0
votes

I have a Spark dataframe with string data that I want to map to numeric data, as follows (simplistic version):

+--------------------+-------+----------+-------------------------+
|     participantUUID|001_Age|002_Gender|003_Where did you grow up|
+--------------------+-------+----------+-------------------------+
|010A0550-4324-490...|     23|    Female|                In a town|
|031C5411-FE42-429...|     56|      Male|                In a town|
|038688FF-B5DA-484...|     32|    Female|                In a town|
|05F8E1AF-AFDD-441...|     54|    Female|          Multiple places|
|068B213C-3303-41E...|     23|    Female|                In a town|
|11A9A444-3E93-468...|     39|    Female|                In a town|

There are many columns so rather than applying the mapping column by column, I want to apply the mapping column-by-column across the whole dataframe.

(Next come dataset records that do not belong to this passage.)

-- pv_equiv track=rewrite | github.com/cedadev/S3-netcdf-python | S3netCDF4/splitnc4.py | calculate_index_from_indices
-- ===== SOURCE A (Python) =====
-- def calculate_index_from_indices(indices, subfield_shape):
--     assert(len(indices) == len(subfield_shape))
--     # add the last index
--     idx = indices[-1]
--     # now loop backwards from the 2nd to last index to the first,
--     # adding the size of the field multiplied by the index
--     field_size = 1
--     for i in range(len(indices)-2, -1, -1):
--         # calculate the field size
--         field_size *= subfield_shape[i+1]
--         idx += indices[i] * field_size
--     return idx
-- ===== SOURCE B (Python) =====
-- def calculate_index_from_indices(indices, subfield_shape):
--     assert(len(indices) == len(subfield_shape))
--     # forward Horner evaluation of the flat index: no field_size product,
--     # single left-to-right accumulator
--     idx = indices[0]
--     for sh, ix in zip(subfield_shape[1:], indices[1:]):
--         idx = idx * sh + ix
--     return idx
-- ===== Notes on version B (the rewrite author's own statement) =====
-- stated objective: simpler
-- what changed: Replaces the backward loop that maintains a separate running field_size product with a forward Horner evaluation over zip(subfield_shape[1:], indices[1:]) keeping only one accumulator.
import Mathlib
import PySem

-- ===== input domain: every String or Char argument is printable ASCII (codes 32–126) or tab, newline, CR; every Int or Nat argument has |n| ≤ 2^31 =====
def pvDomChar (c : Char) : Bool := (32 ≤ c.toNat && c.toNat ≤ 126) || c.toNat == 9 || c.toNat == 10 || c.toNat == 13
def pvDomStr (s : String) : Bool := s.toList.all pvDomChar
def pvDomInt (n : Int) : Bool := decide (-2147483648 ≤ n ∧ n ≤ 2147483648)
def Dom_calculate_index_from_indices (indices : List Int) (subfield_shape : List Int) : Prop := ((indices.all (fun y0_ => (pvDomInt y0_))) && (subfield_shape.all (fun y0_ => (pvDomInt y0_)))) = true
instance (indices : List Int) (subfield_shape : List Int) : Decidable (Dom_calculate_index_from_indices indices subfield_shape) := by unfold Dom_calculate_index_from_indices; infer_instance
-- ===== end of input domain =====

-- B replaces A's backward loop with its separate running field_size product by a
-- forward Horner evaluation with a single accumulator (objective: simpler).

-- ===== PORT A =====
-- literal port of A: idx = indices[-1]; field_size = 1;
-- for i in range(len(indices)-2, -1, -1): field_size *= subfield_shape[i+1]; idx += indices[i] * field_size
def calculate_index_from_indices (indices : List Int) (subfield_shape : List Int) : Int :=
  let idx0 : Int := PySem.List.pyGetD indices (-1) 0
  let st := (PySem.List.pyRange ((indices.length : Int) - 2) (-1) (-1)).foldl
    (fun (st : Int × Int) (i : Int) =>
      let fs := st.2 * PySem.List.pyGetD subfield_shape (i + 1) 0
      (st.1 + PySem.List.pyGetD indices i 0 * fs, fs))
    (idx0, 1)
  st.1

-- ===== PORT B =====
-- literal port of B: idx = indices[0]; for sh, ix in zip(subfield_shape[1:], indices[1:]): idx = idx*sh + ix
-- (the slice [1:] is List.drop 1, exact for this nonnegative start)
def calculate_index_from_indices_alt (indices : List Int) (subfield_shape : List Int) : Int :=
  let idx0 : Int := PySem.List.pyGetD indices 0 0
  ((subfield_shape.drop 1).zip (indices.drop 1)).foldl
    (fun (idx : Int) (p : Int × Int) => idx * p.1 + p.2) idx0

-- ===== PRECONDITION & SPEC =====
-- Pre_ excludes exactly the inputs where A raises: unequal lengths (AssertionError)
-- and empty indices (IndexError on indices[-1]); B raises on the same inputs.
def Pre_calculate_index_from_indices (indices : List Int) (subfield_shape : List Int) : Prop :=
  indices.length = subfield_shape.length ∧ indices ≠ []
instance (indices : List Int) (subfield_shape : List Int) : Decidable (Pre_calculate_index_from_indices indices subfield_shape) := by unfold Pre_calculate_index_from_indices; infer_instance

def pvWitness_calculate_index_from_indices : List Int × List Int := ([2, 3, 1], [4, 5, 6])

def Spec_calculate_index_from_indices (indices : List Int) (subfield_shape : List Int) (out : Int) : Prop := out = calculate_index_from_indices_alt indices subfield_shape
instance (indices : List Int) (subfield_shape : List Int) (out : Int) : Decidable (Spec_calculate_index_from_indices indices subfield_shape out) := by unfold Spec_calculate_index_from_indices; infer_instance

-- ===== CLAIM (what is proved, stated in full; the proofs are below) =====
def Claim_equal_calculate_index_from_indices : Prop := ∀ (indices : List Int) (subfield_shape : List Int), Dom_calculate_index_from_indices indices subfield_shape → Pre_calculate_index_from_indices indices subfield_shape → Spec_calculate_index_from_indices indices subfield_shape (calculate_index_from_indices indices subfield_shape)

-- ===== LEMMAS AND PROOFS =====

-- A's loop body as a function of the index-lookup h and the shape-lookup f
def pvStep (h f : Int → Int) (st : Int × Int) (i : Int) : Int × Int :=
  (st.1 + h i * (st.2 * f i), st.2 * f i)

-- the fold of A's loop body is affine in the initial state
theorem pvStep_lin (h f : Int → Int) (l : List Int) (p q : Int) :
    l.foldl (pvStep h f) (p, q)
      = (p + q * (l.foldl (pvStep h f) (0, 1)).1, q * (l.foldl (pvStep h f) (0, 1)).2) := by
  induction l generalizing p q with
  | nil => simp
  | cons a t ih =>
    simp only [List.foldl_cons]
    rw [show pvStep h f (p, q) a = (p + h a * (q * f a), q * f a) from rfl,
        show pvStep h f (0, 1) a = (0 + h a * (1 * f a), 1 * f a) from rfl,
        ih (p + h a * (q * f a)) (q * f a),
        ih (0 + h a * (1 * f a)) (1 * f a)]
    simp only [Prod.mk.injEq]
    constructor <;> ring

theorem bodyA_eq (xs ys : List Int) :
    (fun (st : Int × Int) (i : Int) =>
      (st.1 + PySem.List.pyGetD xs i 0 * (st.2 * PySem.List.pyGetD ys (i + 1) 0),
       st.2 * PySem.List.pyGetD ys (i + 1) 0))
    = pvStep (fun i => PySem.List.pyGetD xs i 0) (fun i => PySem.List.pyGetD ys (i + 1) 0) := rfl

-- concat recurrence for port A
theorem lemA (t ys : List Int) (x y : Int) (ht : t ≠ []) (hlen : t.length = ys.length) :
    calculate_index_from_indices (t ++ [x]) (ys ++ [y])
      = x + y * calculate_index_from_indices t ys := by
  have hm : 0 < t.length := List.length_pos_of_ne_nil ht
  unfold calculate_index_from_indices
  simp only [List.length_append, List.length_cons, List.length_nil]
  have hcast : ((t.length + 1 : Nat) : Int) - 2 = (t.length : Int) - 1 := by push_cast; ring
  rw [hcast]
  rw [PySem.List.pyRange_neg_one_cons (by omega : (-1:Int) < (t.length : Int) - 1)]
  rw [List.foldl_cons]
  have hcongr : ∀ (st : Int × Int), ∀ i ∈ PySem.List.pyRange ((t.length : Int) - 1 - 1) (-1) (-1),
      (let fs := st.2 * PySem.List.pyGetD (ys ++ [y]) (i + 1) 0
       (st.1 + PySem.List.pyGetD (t ++ [x]) i 0 * fs, fs))
      = (let fs := st.2 * PySem.List.pyGetD ys (i + 1) 0
         (st.1 + PySem.List.pyGetD t i 0 * fs, fs)) := by
    intro st i hi
    rw [PySem.List.mem_pyRange_neg_one] at hi
    have h1 : PySem.List.pyGetD (t ++ [x]) i 0 = PySem.List.pyGetD t i 0 := by
      rw [PySem.List.pyGetD_eq_getElem (t ++ [x]) 0 (by omega) (by simp; try omega),
          PySem.List.pyGetD_eq_getElem t 0 (by omega) (by omega)]
      exact List.getElem_append_left (by omega)
    have h2 : PySem.List.pyGetD (ys ++ [y]) (i + 1) 0 = PySem.List.pyGetD ys (i + 1) 0 := by
      rw [PySem.List.pyGetD_eq_getElem (ys ++ [y]) 0 (by omega) (by simp; try omega),
          PySem.List.pyGetD_eq_getElem ys 0 (by omega) (by omega)]
      exact List.getElem_append_left (by omega)
    simp only [h1, h2]
  rw [PySem.List.foldl_congr_mem _ _ _ _ hcongr]
  -- values of the first (i = len-1) loop step and of indices[-1]
  have e1 : PySem.List.pyGetD (t ++ [x]) (-1) 0 = x :=
    PySem.List.pyGetD_neg_one_append_singleton t x 0
  have e2 : PySem.List.pyGetD (t ++ [x]) ((t.length : Int) - 1) 0 = t.getLast ht := by
    rw [PySem.List.pyGetD_eq_getElem (t ++ [x]) 0 (by omega) (by simp; try omega)]
    rw [List.getElem_append_left (by omega)]
    rw [List.getLast_eq_getElem]
    congr 1 <;> omega
  have e3 : PySem.List.pyGetD (ys ++ [y]) ((t.length : Int) - 1 + 1) 0 = y := by
    have : ((t.length : Int) - 1 + 1) = (ys.length : Int) := by omega
    rw [this, PySem.List.pyGetD_eq_getElem (ys ++ [y]) 0 (by omega) (by simp)]
    simp
  have e4 : PySem.List.pyGetD t (-1) 0 = t.getLast ht := PySem.List.pyGetD_neg_one t 0 ht
  have hr : ((t.length : Int) - 1 - 1) = (t.length : Int) - 2 := by ring
  simp only [e1, e2, e3, e4, hr]
  rw [bodyA_eq t ys]
  conv_lhs => rw [pvStep_lin]
  conv_rhs => rw [pvStep_lin]
  ring

-- concat recurrence for port B
theorem lemB (t ys : List Int) (x y : Int) (ht : t ≠ []) (hlen : t.length = ys.length) :
    calculate_index_from_indices_alt (t ++ [x]) (ys ++ [y])
      = (calculate_index_from_indices_alt t ys) * y + x := by
  have hm : 0 < t.length := List.length_pos_of_ne_nil ht
  unfold calculate_index_from_indices_alt
  have h0 : PySem.List.pyGetD (t ++ [x]) 0 0 = PySem.List.pyGetD t 0 0 := by
    cases t with
    | nil => exact absurd rfl ht
    | cons a s => simp [PySem.List.pyGetD_zero]
  rw [h0, List.drop_append_of_le_length (by omega), List.drop_append_of_le_length (by omega),
      List.zip_append (by simp [hlen])]
  simp

theorem ports_agree (xs : List Int) : ∀ ys : List Int, xs ≠ [] → xs.length = ys.length →
    calculate_index_from_indices xs ys = calculate_index_from_indices_alt xs ys := by
  induction xs using List.reverseRecOn with
  | nil => intro ys h; exact absurd rfl h
  | append_singleton t x ih =>
    intro ys _ hlen
    rcases List.eq_nil_or_concat ys with rfl | ⟨ys', y, rfl⟩
    · simp at hlen
    simp only [List.concat_eq_append] at hlen ⊢
    by_cases ht : t = []
    · subst ht
      have hy : ys' = [] := by
        cases ys' with
        | nil => rfl
        | cons b bs => simp at hlen
      subst hy
      show calculate_index_from_indices [x] [y] = calculate_index_from_indices_alt [x] [y]
      unfold calculate_index_from_indices calculate_index_from_indices_alt
      rw [PySem.List.pyRange_neg_one_eq_nil (by norm_num)]
      simp [PySem.List.pyGetD_neg_one [x] 0 (by simp), PySem.List.pyGetD_zero]
    · have hlen' : t.length = ys'.length := by
        simp at hlen; omega
      rw [lemA t ys' x y ht hlen', lemB t ys' x y ht hlen', ih ys' ht hlen']
      ring

-- ===== VERDICT (by name: the statement is the Claim_ definition above) =====
theorem calculate_index_from_indices_spec : Claim_equal_calculate_index_from_indices := by
  intro xs ys _ hpre
  exact ports_agree xs ys hpre.2 hpre.1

The mapping from string to numeric varies depending on the column. For example, for one column the strings "poor", "fair", "good", "very good" would attract a score 1,2,3,4; for another column the scores might be 4,3,2,1. So, I thought of developing a udf which takes the column header and the string value as parameters and then apply a Foldleft function based on the dataframe columns, as follows:

val calculateScore = udf((columnName: String, answerText: String) => (columnName, answerText) match {

      case ("002_Gender", "Female") => 0
      case ("002_Gender", "Male") => 1
      case ("002_Gender", "Other") => 2

      case ("003_Where did you grow up", "In a village") => 0 
      case ("003_Where did you grow up", "In a town") => 1
      case ("003_Where did you grow up", "Multiple places") => 2
      case _ => -1
    })

val columnNames = Seq("001_Age", "002_Gender", "003_Where did you grow up")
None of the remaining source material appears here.